I was following this tutorial online for predicting time series:

I don’t like how the hidden state is reset to zero for each training batch, as surely that is getting rid of important information about the previous state of the system? Would it be wrong to use the output (the final hidden state), as the initial hidden state for the next training batch in a time series? My project involves a sort of Kalman filter, so in that context, I feel like it would make sense to keep using the previous state given an initial hidden state.

No, that state encodes “present & future” of timeseries in that batch, state transition rules are encoded in rnn module’s parameters.

New batch usually implies a new bunch of timeseries (or at least non-consecutive [random] input slices), thus old momentary states are not applicable. Instead, it is possible, for some tasks, to use static per timeseries features to initialize hidden states (via encoder MLP).

Thanks for your reply! So what would be the way to ecode a previous state like in Kalman Filters?
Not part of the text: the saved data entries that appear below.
-- ===== PRECONDITION & SPEC =====
def Spec_compare_text_events (track1_text_events : List (Int × String)) (track2_text_events : List (Int × String)) (out : List (Int × String × String)) : Prop := out = compare_text_events_alt track1_text_events track2_text_events
instance (track1_text_events : List (Int × String)) (track2_text_events : List (Int × String)) (out : List (Int × String × String)) : Decidable (Spec_compare_text_events track1_text_events track2_text_events out) := by unfold Spec_compare_text_events; infer_instance

-- ===== CLAIM (what is proved, stated in full; the proofs are below) =====
def Claim_equal_compare_text_events : Prop := ∀ (track1_text_events : List (Int × String)) (track2_text_events : List (Int × String)), Dom_compare_text_events track1_text_events track2_text_events → Spec_compare_text_events track1_text_events track2_text_events (compare_text_events track1_text_events track2_text_events)

-- ===== LEMMAS AND PROOFS =====

-- the value dict(xs).get(t, "[no event]") actually computes: the LAST text at time t, else the sentinel
def lastFrom (t : Int) (a : String) (xs : List (Int × String)) : String :=
  xs.foldl (fun a p => if p.1 = t then p.2 else a) a

def lastT (t : Int) (xs : List (Int × String)) : String := lastFrom t "[no event]" xs

-- per-time contribution of the output, shared by the reductions of both ports
def gOut (a b : List (Int × String)) (t : Int) : List (Int × String × String) :=
  if lastT t a ≠ lastT t b then [(t, lastT t a, lastT t b)] else []

theorem lastFrom_append (t : Int) (a : String) (xs ys : List (Int × String)) :
    lastFrom t a (xs ++ ys) = lastFrom t (lastFrom t a xs) ys := by
  simp [lastFrom, List.foldl_append]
Essentially what I want is a Kalman filter but with highly non-linear functions to model the transition and the emission matrices (in the linear Kalman Filter)

Not sure I understand correctly, with rnns you automatically have some encoded non-zero states once you do at least one step. Gated rnns can adapt to treat the first step (or hidden state of zeros) as more important, so they are usable without [non-zero] initial states. If you have multiple timeseries with different a priori states, you can train an encoder network to produce them from some metadata.